Writer Pankaj Mishra responded by reflecting on how his younger self had read but failed to fully grasp the truth in Danish philosopher Soren Kierkegaard's essays. Meanwhile, his colleague Daniel Mendelsohn mused on how he found J.D. Salinger's American classic The Catcher In The Rye irritating when he re-read it a few years ago - an indication of how our own maturity casts once well-loved characters in a new light.

It was an illuminating moment for me, bent over the newspaper at my dining table, reading that pair of Bookends columns on an October morning. I finally had a name for my condition: a vague sense of disloyalty towards cult authors I have worshipped as I kept buying their books but avoided reading them. I had simply outgrown them.

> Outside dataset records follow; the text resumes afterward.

-- pv_equiv track=rewrite | github.com/GeekBerry/LICNsim | core/algorithm.py | graphHoops
-- ===== SOURCE A (Python) =====
-- def graphHoops(graph, center):
--     inter= set()
--     hoop= {center}
--     while hoop:
--         yield hoop# 返回当前圈
--         outer= set()
--         for node in hoop:# 找出hoop的所有相邻节点
--             outer |= graph[node].keys()
--         inter, hoop= hoop, outer- hoop- inter # 向外扩张一层
-- ===== SOURCE B (Python) =====
-- def graphHoops(graph, center):
--     # Recursive formulation: each call yields one ring, the next ring is a
--     # set comprehension over the frontier's neighbours minus one cumulative
--     # 'seen' set (instead of A's rotating two-layer (inter, hoop) subtraction).
--     def rings(seen, frontier):
--         if not frontier:
--             return
--         yield frontier
--         nxt = {v for u in frontier for v in graph[u]} - seen
--         yield from rings(seen | nxt, nxt)
--     return rings({center}, {center})
-- ===== Notes on version B (the rewrite author's own statement) =====
-- stated objective: alternative
-- what changed: B is a recursive generator over (seen, frontier): each next ring is a flat set comprehension of the frontier's neighbours minus one cumulative seen set, replacing A's imperative while-loop with a per-node |= accumulation and the rotating two-layer (inter, hoop) subtraction.
import Mathlib
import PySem

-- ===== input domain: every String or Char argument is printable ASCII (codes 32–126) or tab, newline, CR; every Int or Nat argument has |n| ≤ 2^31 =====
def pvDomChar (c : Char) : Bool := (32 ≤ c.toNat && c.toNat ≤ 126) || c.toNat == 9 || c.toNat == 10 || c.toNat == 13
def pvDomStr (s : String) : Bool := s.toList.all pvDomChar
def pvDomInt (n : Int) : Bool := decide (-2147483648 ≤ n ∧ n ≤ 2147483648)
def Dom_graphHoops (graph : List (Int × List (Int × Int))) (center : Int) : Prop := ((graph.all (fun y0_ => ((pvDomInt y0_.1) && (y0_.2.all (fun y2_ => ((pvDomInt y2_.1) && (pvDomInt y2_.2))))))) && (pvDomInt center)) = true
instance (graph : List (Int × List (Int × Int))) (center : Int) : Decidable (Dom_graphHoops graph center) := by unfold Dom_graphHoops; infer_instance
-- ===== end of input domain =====

-- B replaces A's imperative loop with rotating two-layer (inter, hoop) bookkeeping by a
-- recursive generator over (seen, frontier) with one cumulative seen set; same rings, similar cost.


-- ===== PORT A =====
-- outer = set(); for node in hoop: outer |= graph[node].keys()   (none = KeyError)
def pvOuterA (graph : List (Int × List (Int × Int))) (hoop : List Int) : Option (PySem.Set Int) :=
  hoop.foldl
    (fun acc node =>
      acc.bind (fun outer =>
        (PySem.Dict.get? (PySem.Dict.mk graph) node).map
          (fun row => PySem.Set.union outer (row.map (·.1)))))
    (some PySem.Set.empty)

For a decade, after I first read Haruki Murakami's novel Norwegian Wood, about the coming-of-age of a Japanese undergraduate, I saw myself in Midori, the pixie it-girl whose joie de vivre saves our morose protagonist from himself. Never mind that Norwegian Wood sticks out like a sore thumb in the rest of Murakami's surreal oeuvre - I devoured everything else he had written. As the years went by, I made my pilgrimage to the bookstores whenever a new English translation of his works appeared. But a strange thing began to happen: starting from 2011's 1Q84, his books have been gathering dust on my shelves, still shrink-wrapped in plastic.

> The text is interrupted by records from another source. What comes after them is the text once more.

-- pv_equiv track=rewrite | github.com/gmanuel89/Python-packages | common/generate_string_with_concatenated_key_values.py | generate_string_with_concatenated_key_values
-- ===== SOURCE A (Python) =====
-- def generate_string_with_concatenated_key_values(key_column: list[str], values_column: list[str], string_separator=',', selected_key_values=[]) -> dict:
--     # Initialise output
--     output_value_list = {}
--     # Get the unique values
--     unique_key_values = list(set(key_column))
--     # For each key value...
--     for key_value in unique_key_values:
--         if key_value in selected_key_values:
--             key_value_list = []
--             # Scroll the rows and retrieve the values
--             for r in range(len(values_column)):
--                 if key_column[r] == key_value:
--                     key_value_list.append(str(values_column[r]))
--             # Generate the concatenated string
--             concatenated_value_string = string_separator.join(key_value_list)
--             # Store the value in the output
--             output_value_list[key_value] = concatenated_value_string
--     # return
--     return output_value_list
-- ===== SOURCE B (Python) =====
-- def generate_string_with_concatenated_key_values(key_column: list[str], values_column: list[str], string_separator=',', selected_key_values=[]) -> dict:
--     # Single pass: register each selected key at its first occurrence, then
--     # group values by key in one sweep over the paired columns.
--     selected = set(selected_key_values)
--     groups = {}
--     for k in key_column:
--         if k in selected and k not in groups:
--             groups[k] = []
--     for k, v in zip(key_column, values_column):
--         if k in groups:
--             groups[k].append(str(v))
--     return {k: string_separator.join(vs) for k, vs in groups.items()}
-- ===== Notes on version B (the rewrite author's own statement) =====
-- stated objective: alternative
-- what changed: Replaced A's loop over the unique keys with a full rescan of the columns per key by a single-pass grouping: register selected keys once, sweep zip(key_column, values_column) appending into a dict of lists, then join each group.
import Mathlib
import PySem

Recently, I took my copy of Colorless Tsukuru Tazaki And His Years Of Pilgrimage, gleefully ordered a few months ago, determined to read it on a cruise holiday. Alas, after a few pages, I tired of the (to my mind) long-windedness of the book's college narrator, whose mind picked over how his friends had suddenly stopped speaking to him. Perhaps, my lack of sympathy is due to a similar thing happening to me last year, but I couldn't help but think: Get over it. People change. Not everything has to do with you, oh whiny, over-sensitive Murakami character.

So, yes, don't pelt me, but I think I've gone off Murakami.

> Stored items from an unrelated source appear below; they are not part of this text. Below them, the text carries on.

-- pv_equiv track=rewrite | github.com/PNJaenichen/PNJaenichen.github.io | projects/adventOfCode/2021/Day14.py | maxMinChar
-- ===== SOURCE A (Python) =====
-- def maxMinChar(counters):
--   max = counters[0]
--   min = counters[0]
--   for count in counters[1:]:
--     if count[1] > max[1]:
--       max = count
--     elif count[1] < min[1]:
--       min = count
--   return max, min
-- ===== SOURCE B (Python) =====
-- def maxMinChar(counters):
--   key = lambda c: c[1]
--   return max(counters, key=key), min(counters, key=key)
-- ===== Notes on version B (the rewrite author's own statement) =====
-- stated objective: idiomatic
-- what changed: Replaces the fused manual loop carrying a (max, min) pair with two builtin max()/min() calls keyed on the count; both builtins return the first extremal element, matching A's strict-comparison tie-breaking.
import Mathlib
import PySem

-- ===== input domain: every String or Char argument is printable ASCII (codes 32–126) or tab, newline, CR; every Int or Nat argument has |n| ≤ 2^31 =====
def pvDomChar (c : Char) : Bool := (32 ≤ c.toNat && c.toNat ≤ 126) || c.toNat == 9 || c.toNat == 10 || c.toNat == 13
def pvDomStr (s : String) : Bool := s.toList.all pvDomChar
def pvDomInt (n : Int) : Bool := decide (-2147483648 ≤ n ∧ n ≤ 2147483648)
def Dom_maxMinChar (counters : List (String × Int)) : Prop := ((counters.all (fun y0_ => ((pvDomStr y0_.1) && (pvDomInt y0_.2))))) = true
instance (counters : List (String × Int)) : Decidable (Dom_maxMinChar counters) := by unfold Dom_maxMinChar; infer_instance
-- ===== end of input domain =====

-- B replaces A's fused manual max/min loop with two builtin max()/min() calls keyed on the
-- count (idiomatic); equivalence is proved for nonempty input (A raises IndexError on []).


-- ===== PORT A =====
-- A: max = min = counters[0]; for count in counters[1:]: if/elif update; return (max, min)
def maxMinChar (counters : List (String × Int)) : (String × Int) × (String × Int) :=
  match counters with
  | [] => (("", 0), ("", 0))   -- counters[0] raises IndexError here; excluded by Pre_
  | c0 :: _ =>
    (PySem.List.slice counters (some 1) none).foldl
      (fun (st : (String × Int) × (String × Int)) count =>
        if count.2 > st.1.2 then (count, st.2)
        else if count.2 < st.2.2 then (st.1, count)
        else st)
      (c0, c0)

-- ===== PORT B =====
-- B: return max(counters, key), min(counters, key)
def maxMinChar_alt (counters : List (String × Int)) : (String × Int) × (String × Int) :=
  match PySem.List.max? counters (fun c => c.2), PySem.List.min? counters (fun c => c.2) with
  | some mx, some mn => (mx, mn)
  | _, _ => (("", 0), ("", 0))   -- max()/min() raise ValueError on []; excluded by Pre_

-- ===== PRECONDITION & SPEC =====
-- A raises IndexError (and B's max()/min() raise ValueError) on the empty list.
def Pre_maxMinChar (counters : List (String × Int)) : Prop := counters ≠ []
instance (counters : List (String × Int)) : Decidable (Pre_maxMinChar counters) := by unfold Pre_maxMinChar; infer_instance
def pvWitness_maxMinChar : (List (String × Int)) := [("a", 2), ("b", 1)]
def Spec_maxMinChar (counters : List (String × Int)) (out : (String × Int) × (String × Int)) : Prop := out = maxMinChar_alt counters
instance (counters : List (String × Int)) (out : (String × Int) × (String × Int)) : Decidable (Spec_maxMinChar counters out) := by unfold Spec_maxMinChar; infer_instance

-- ===== CLAIM (what is proved, stated in full; the proofs are below) =====
def Claim_equal_maxMinChar : Prop := ∀ (counters : List (String × Int)), Dom_maxMinChar counters → Pre_maxMinChar counters → Spec_maxMinChar counters (maxMinChar counters)

-- ===== LEMMAS AND PROOFS =====

theorem max?_cons_eq (c0 : String × Int) (rest : List (String × Int)) :
    PySem.List.max? (c0 :: rest) (fun c => c.2)
    = some (rest.foldl (fun m x => if m.2 < x.2 then x else m) c0) := by
  induction rest generalizing c0 with
  | nil => rfl
  | cons x t ih =>
    simp only [PySem.List.max?, List.foldl_cons] at ih ⊢
    split_ifs <;> exact ih _

theorem min?_cons_eq (c0 : String × Int) (rest : List (String × Int)) :
    PySem.List.min? (c0 :: rest) (fun c => c.2)
    = some (rest.foldl (fun m x => if x.2 < m.2 then x else m) c0) := by
  induction rest generalizing c0 with
  | nil => rfl
  | cons x t ih =>
    simp only [PySem.List.min?, List.foldl_cons] at ih ⊢
    split_ifs <;> exact ih _

-- A's fused loop equals the pair of independent folds, given the invariant mn.2 ≤ mx.2
theorem fused_eq_pair (rest : List (String × Int)) (mx mn : String × Int)
    (h : mn.2 ≤ mx.2) :
    rest.foldl
      (fun (st : (String × Int) × (String × Int)) count =>
        if count.2 > st.1.2 then (count, st.2)
        else if count.2 < st.2.2 then (st.1, count)
        else st)
      (mx, mn)
    = (rest.foldl (fun m x => if m.2 < x.2 then x else m) mx,
       rest.foldl (fun m x => if x.2 < m.2 then x else m) mn) := by
  induction rest generalizing mx mn with
  | nil => rfl
  | cons x t ih =>
    simp only [List.foldl_cons]
    by_cases h1 : x.2 > mx.2
    · have hnm : ¬ x.2 < mn.2 := by omega
      rw [if_pos h1, if_pos (show mx.2 < x.2 by omega), if_neg hnm]
      exact ih x mn (by omega)
    · rw [if_neg h1, if_neg (show ¬ mx.2 < x.2 by omega)]
      by_cases h2 : x.2 < mn.2
      · rw [if_pos h2, if_pos h2]
        exact ih mx x (by omega)
      · rw [if_neg h2, if_neg h2]
        exact ih mx mn h

-- ===== VERDICT (by name: the statement is the Claim_ definition above) =====
theorem maxMinChar_spec : Claim_equal_maxMinChar := by
  intro counters _ hpre
  unfold Spec_maxMinChar
  match counters with
  | [] => exact absurd rfl hpre
  | c0 :: rest =>
    simp only [maxMinChar, maxMinChar_alt, max?_cons_eq, min?_cons_eq,
      PySem.List.slice_from_one, List.tail_cons]
    exact fused_eq_pair rest c0 c0 le_rfl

The good news is, I don't plan to purge my shelves of his books. Like a devoted ex-lover, keeping her man's old shirts in the closet, in hopes that the embers of passion will be rekindled, I am waiting for the phase in my life when I can appreciate the bizarre lyricism of Murakami's prose again. Perhaps, when I'm old and no longer harried by the pragmatic concerns of a young family, I can settle down to revisit what youth felt like in his sentences again.

On the flip side, I have found myself slipping comfortably into books I'd struggled to get through in my younger days - like hand-me-down clothes you once swam in, but now find sitting right on the shoulders. As a literature major in the late 1990s, I had assiduously avoided reading George Eliot's Middlemarch, prescribed on a 19th-century English Literature course list. At first blush, the heroine Dorothea Brooke had seemed to my then-20th-century sensibilities a foolish, unemancipated woman, marrying for brains when anybody could see that it was better to get a job, travel and have a life of your own.

Ten years later, re-encountering the book while taking a master's degree, I found it hardly a slog to get through. Now a wife, I appreciated the wisdom in Eliot's writing, her observations about how hard it is to make a marriage work, and to find the necessary capacity to put yourself in your spouse's shoes: "She was as blind to his inward troubles as he to hers; she had not yet learned those hidden conflicts in her husband which claim our pity. She had not yet listened patiently to his heartbeats, but only felt that her own was beating violently."

And sometimes, the simplest books, the ones you thought you outgrew years ago, might just be the ones that have the most lifelong lessons to teach you. I have found myself reaching for Alice In Wonderland year after year, finding that a new revelation had always been hidden in plain sight in its linguistic and philosophical puzzles.

"I can't go back to yesterday because I was a different person then," said Alice. But, ah, the joy inherent in reading the same book when you are someone else.